(About this task):
Whenever the word "elif" appears in a line of the listing, copy that line.

(Dataset content):

= = =

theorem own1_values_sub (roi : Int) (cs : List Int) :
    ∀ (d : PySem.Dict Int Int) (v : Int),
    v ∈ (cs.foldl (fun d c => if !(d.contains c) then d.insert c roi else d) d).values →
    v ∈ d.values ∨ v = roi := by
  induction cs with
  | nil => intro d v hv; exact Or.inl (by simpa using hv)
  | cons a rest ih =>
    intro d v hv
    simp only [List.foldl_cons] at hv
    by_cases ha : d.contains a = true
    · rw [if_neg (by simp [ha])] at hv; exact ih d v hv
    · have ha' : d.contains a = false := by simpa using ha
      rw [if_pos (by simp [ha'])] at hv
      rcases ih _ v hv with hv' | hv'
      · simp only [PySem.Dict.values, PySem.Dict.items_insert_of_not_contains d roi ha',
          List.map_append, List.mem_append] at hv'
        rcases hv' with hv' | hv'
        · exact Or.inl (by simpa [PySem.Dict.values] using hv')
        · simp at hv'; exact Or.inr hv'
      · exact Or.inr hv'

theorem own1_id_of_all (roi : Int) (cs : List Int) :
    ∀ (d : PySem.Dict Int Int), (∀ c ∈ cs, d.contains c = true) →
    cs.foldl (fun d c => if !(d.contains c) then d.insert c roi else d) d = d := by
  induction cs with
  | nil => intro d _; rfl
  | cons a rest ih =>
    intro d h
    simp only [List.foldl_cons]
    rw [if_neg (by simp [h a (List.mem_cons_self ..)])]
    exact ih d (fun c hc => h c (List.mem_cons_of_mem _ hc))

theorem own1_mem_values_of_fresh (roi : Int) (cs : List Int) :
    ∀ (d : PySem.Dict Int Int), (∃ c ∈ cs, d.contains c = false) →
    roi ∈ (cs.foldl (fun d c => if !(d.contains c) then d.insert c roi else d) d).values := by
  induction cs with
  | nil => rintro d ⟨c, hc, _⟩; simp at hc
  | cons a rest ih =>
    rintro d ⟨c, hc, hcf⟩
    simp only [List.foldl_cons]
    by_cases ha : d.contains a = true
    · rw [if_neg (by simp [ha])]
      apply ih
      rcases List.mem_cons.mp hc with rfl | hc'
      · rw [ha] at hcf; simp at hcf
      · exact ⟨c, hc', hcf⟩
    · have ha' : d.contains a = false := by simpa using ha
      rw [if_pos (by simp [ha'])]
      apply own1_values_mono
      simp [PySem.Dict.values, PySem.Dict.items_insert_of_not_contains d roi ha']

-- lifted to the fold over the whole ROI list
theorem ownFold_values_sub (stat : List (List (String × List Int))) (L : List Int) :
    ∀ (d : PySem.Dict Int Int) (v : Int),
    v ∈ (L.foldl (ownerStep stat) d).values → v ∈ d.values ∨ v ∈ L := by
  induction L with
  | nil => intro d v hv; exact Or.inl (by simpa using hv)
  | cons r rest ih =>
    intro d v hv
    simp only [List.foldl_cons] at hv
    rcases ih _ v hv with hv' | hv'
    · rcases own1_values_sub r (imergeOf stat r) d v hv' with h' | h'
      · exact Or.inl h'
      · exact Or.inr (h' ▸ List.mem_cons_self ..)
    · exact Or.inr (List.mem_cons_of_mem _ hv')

= = =

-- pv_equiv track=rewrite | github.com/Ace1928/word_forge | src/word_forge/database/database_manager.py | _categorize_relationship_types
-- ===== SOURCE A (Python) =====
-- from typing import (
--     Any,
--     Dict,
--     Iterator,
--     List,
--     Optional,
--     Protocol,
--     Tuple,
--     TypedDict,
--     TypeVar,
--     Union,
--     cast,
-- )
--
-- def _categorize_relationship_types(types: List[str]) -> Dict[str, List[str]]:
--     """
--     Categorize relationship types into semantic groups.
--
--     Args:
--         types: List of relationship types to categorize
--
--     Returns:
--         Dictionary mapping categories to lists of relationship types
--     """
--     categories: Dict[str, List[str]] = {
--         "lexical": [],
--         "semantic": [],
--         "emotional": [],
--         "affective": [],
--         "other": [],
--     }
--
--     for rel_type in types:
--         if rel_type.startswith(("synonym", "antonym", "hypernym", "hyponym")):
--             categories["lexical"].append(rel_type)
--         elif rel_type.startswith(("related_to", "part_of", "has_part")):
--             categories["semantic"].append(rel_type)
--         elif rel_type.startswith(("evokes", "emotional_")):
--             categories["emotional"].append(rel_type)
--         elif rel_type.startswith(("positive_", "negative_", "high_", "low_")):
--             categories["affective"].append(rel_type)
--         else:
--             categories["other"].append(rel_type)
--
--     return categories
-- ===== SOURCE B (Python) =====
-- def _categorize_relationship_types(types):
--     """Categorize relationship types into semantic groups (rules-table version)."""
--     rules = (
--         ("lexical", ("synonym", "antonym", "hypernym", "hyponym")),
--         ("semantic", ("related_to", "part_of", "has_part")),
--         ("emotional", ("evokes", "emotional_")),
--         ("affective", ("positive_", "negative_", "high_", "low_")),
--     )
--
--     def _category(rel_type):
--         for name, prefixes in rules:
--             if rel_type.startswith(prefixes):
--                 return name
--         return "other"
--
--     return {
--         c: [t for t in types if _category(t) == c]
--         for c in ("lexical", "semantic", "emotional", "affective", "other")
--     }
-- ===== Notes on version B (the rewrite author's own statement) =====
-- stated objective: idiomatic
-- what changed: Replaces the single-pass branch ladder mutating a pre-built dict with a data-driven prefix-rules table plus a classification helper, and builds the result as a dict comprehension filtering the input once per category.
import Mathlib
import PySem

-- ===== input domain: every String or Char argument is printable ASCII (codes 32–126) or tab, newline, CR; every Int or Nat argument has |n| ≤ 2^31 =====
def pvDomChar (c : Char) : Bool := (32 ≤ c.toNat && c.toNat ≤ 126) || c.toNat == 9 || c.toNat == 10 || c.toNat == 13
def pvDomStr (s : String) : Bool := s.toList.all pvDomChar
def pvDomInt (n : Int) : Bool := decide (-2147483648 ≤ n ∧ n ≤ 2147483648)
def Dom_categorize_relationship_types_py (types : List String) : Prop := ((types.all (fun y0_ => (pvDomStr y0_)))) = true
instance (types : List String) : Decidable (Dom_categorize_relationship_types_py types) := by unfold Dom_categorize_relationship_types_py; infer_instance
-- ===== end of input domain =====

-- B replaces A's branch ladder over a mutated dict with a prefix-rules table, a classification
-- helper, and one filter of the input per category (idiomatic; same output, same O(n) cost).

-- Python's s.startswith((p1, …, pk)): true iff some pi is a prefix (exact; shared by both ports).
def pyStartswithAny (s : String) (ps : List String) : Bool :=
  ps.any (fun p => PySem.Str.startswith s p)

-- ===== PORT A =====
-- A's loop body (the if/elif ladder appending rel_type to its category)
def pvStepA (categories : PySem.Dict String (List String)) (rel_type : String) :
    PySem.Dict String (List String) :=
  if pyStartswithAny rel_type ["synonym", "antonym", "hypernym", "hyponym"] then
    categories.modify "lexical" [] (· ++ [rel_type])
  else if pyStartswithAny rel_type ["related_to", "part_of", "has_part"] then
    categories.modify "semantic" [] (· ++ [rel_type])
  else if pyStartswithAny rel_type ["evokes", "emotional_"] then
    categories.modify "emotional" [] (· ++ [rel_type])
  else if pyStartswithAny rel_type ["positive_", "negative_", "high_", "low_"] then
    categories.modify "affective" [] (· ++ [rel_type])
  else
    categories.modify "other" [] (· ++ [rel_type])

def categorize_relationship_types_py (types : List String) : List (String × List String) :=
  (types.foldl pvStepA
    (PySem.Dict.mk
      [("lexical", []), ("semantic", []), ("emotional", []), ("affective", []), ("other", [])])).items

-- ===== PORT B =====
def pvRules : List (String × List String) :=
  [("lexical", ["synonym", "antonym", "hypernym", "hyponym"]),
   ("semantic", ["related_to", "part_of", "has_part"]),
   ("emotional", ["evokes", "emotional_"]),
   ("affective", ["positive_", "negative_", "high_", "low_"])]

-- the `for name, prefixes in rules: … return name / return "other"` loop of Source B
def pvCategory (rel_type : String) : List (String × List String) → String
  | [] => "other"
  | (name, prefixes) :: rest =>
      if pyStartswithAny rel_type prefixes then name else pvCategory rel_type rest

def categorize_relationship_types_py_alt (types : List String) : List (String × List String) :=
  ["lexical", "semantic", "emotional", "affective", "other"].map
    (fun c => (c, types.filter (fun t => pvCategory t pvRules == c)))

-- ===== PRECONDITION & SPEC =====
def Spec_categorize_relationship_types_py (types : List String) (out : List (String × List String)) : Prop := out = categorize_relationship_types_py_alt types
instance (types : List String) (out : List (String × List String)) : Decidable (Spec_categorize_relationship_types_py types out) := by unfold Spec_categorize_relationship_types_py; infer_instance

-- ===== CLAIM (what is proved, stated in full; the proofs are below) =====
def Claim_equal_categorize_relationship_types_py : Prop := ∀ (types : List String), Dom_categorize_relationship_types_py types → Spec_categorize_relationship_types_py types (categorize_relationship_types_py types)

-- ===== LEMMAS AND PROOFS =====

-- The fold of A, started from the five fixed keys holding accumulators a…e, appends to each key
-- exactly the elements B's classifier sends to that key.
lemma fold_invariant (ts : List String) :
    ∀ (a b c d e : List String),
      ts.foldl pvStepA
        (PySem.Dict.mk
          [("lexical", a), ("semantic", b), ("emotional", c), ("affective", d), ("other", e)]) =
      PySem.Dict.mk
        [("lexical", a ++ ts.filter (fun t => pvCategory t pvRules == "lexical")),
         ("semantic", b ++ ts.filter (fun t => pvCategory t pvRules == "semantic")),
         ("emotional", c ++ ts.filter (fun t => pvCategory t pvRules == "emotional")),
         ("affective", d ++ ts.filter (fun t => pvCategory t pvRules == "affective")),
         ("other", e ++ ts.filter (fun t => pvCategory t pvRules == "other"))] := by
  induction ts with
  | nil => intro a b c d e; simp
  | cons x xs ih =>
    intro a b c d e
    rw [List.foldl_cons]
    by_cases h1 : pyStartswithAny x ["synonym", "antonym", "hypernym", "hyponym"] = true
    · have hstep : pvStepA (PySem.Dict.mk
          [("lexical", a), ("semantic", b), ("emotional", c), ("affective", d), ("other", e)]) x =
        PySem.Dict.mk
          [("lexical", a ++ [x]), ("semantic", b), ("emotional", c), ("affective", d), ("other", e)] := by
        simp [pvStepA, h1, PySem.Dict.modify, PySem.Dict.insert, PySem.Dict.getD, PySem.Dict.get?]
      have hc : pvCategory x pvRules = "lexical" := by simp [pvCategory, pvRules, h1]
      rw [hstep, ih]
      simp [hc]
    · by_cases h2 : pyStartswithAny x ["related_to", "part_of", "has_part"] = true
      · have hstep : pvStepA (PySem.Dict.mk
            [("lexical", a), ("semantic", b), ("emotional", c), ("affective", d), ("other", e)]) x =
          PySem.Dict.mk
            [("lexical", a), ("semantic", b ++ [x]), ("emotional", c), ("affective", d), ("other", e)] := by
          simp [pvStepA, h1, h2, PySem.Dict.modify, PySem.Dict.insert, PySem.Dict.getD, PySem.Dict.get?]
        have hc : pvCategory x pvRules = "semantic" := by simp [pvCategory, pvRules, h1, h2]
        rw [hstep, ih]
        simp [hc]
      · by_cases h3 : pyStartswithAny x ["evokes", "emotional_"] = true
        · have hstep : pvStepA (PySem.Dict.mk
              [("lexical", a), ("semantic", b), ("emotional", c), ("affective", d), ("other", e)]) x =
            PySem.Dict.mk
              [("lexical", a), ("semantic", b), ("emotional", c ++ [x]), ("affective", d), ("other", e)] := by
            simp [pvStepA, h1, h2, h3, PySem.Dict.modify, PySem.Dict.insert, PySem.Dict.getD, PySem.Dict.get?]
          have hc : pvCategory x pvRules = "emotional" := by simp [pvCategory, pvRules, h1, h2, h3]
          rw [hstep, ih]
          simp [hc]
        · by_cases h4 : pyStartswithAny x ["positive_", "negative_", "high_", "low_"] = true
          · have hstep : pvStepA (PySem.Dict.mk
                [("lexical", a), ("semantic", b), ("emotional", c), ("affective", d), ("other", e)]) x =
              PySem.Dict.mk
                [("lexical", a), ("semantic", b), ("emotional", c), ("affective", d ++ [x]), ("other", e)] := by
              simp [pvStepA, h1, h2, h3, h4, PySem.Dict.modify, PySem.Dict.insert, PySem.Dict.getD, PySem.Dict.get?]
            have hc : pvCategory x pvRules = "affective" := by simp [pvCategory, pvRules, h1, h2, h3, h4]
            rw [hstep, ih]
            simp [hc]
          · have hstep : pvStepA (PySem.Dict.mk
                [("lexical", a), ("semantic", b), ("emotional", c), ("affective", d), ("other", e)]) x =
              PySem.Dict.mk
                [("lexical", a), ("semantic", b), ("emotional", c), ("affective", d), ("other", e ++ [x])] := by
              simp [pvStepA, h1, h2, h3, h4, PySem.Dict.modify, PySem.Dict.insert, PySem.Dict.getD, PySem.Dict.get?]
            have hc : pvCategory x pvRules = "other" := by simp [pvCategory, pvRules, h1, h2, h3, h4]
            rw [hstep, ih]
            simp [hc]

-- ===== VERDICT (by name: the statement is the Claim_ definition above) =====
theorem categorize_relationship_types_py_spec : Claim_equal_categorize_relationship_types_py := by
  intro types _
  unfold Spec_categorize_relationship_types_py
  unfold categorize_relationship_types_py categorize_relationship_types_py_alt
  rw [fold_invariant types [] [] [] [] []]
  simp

= = =

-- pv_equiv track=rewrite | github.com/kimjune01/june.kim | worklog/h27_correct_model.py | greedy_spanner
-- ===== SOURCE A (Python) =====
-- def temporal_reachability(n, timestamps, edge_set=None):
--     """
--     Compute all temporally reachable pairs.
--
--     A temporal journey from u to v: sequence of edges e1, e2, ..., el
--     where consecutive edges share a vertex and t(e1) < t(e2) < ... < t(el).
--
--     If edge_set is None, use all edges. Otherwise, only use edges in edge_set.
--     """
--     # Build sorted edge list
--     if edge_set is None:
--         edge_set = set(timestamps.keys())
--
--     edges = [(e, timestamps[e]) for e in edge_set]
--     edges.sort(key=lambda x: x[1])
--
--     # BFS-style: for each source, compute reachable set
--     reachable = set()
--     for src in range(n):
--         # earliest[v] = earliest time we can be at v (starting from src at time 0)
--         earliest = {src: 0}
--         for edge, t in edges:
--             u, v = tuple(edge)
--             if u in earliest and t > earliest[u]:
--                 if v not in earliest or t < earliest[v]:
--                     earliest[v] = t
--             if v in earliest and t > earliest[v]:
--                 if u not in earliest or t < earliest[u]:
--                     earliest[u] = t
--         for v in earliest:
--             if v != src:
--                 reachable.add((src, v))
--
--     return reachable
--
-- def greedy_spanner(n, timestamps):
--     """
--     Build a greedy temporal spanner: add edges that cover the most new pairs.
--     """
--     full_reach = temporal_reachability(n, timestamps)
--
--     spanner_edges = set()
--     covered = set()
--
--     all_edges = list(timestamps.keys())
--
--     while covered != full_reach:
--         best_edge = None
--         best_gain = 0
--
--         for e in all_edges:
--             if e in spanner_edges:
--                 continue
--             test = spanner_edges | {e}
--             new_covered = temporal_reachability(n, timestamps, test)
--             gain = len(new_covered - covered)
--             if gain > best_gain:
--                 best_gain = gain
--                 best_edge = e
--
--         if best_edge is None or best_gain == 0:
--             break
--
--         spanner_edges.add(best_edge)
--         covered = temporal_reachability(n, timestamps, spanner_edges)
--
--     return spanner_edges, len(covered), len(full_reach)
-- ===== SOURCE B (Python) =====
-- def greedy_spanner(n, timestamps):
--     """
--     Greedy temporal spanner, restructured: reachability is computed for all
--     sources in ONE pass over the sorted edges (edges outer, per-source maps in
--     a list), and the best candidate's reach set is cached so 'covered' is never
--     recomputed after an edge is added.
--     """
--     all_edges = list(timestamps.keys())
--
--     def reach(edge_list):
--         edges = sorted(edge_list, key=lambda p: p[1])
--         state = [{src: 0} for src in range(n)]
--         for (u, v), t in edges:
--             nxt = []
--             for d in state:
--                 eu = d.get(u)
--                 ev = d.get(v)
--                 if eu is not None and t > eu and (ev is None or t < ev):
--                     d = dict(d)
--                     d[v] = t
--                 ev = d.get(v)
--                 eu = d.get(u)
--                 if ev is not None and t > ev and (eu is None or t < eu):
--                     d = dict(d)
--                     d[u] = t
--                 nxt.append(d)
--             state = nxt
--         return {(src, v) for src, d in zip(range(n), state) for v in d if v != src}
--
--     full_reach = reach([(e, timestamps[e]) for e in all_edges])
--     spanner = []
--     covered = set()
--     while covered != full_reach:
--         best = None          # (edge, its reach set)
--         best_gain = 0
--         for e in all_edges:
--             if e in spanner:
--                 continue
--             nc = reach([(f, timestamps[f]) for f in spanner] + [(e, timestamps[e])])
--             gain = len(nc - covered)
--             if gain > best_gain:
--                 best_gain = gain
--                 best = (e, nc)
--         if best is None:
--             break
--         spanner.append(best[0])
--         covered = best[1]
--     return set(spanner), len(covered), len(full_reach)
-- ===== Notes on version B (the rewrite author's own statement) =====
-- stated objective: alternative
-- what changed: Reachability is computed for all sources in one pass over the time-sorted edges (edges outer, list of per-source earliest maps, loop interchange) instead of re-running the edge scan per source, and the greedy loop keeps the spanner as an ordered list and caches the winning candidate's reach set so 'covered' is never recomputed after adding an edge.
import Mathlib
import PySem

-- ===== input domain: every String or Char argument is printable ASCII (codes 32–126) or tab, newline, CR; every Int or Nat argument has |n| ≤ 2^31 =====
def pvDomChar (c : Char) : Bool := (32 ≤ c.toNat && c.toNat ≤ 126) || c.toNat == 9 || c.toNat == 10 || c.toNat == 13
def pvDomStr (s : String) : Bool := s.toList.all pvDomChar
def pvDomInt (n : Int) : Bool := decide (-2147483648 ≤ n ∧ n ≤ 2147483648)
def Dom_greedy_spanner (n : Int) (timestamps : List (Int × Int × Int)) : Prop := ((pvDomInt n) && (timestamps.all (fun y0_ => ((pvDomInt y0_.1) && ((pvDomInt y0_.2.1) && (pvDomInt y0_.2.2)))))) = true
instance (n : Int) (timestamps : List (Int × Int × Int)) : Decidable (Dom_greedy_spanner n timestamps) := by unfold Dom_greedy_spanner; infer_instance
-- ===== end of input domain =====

= = =

(Final answer):
--         elif rel_type.startswith(("related_to", "part_of", "has_part")):
--         elif rel_type.startswith(("evokes", "emotional_")):
--         elif rel_type.startswith(("positive_", "negative_", "high_", "low_")):
-- A's loop body (the if/elif ladder appending rel_type to its category)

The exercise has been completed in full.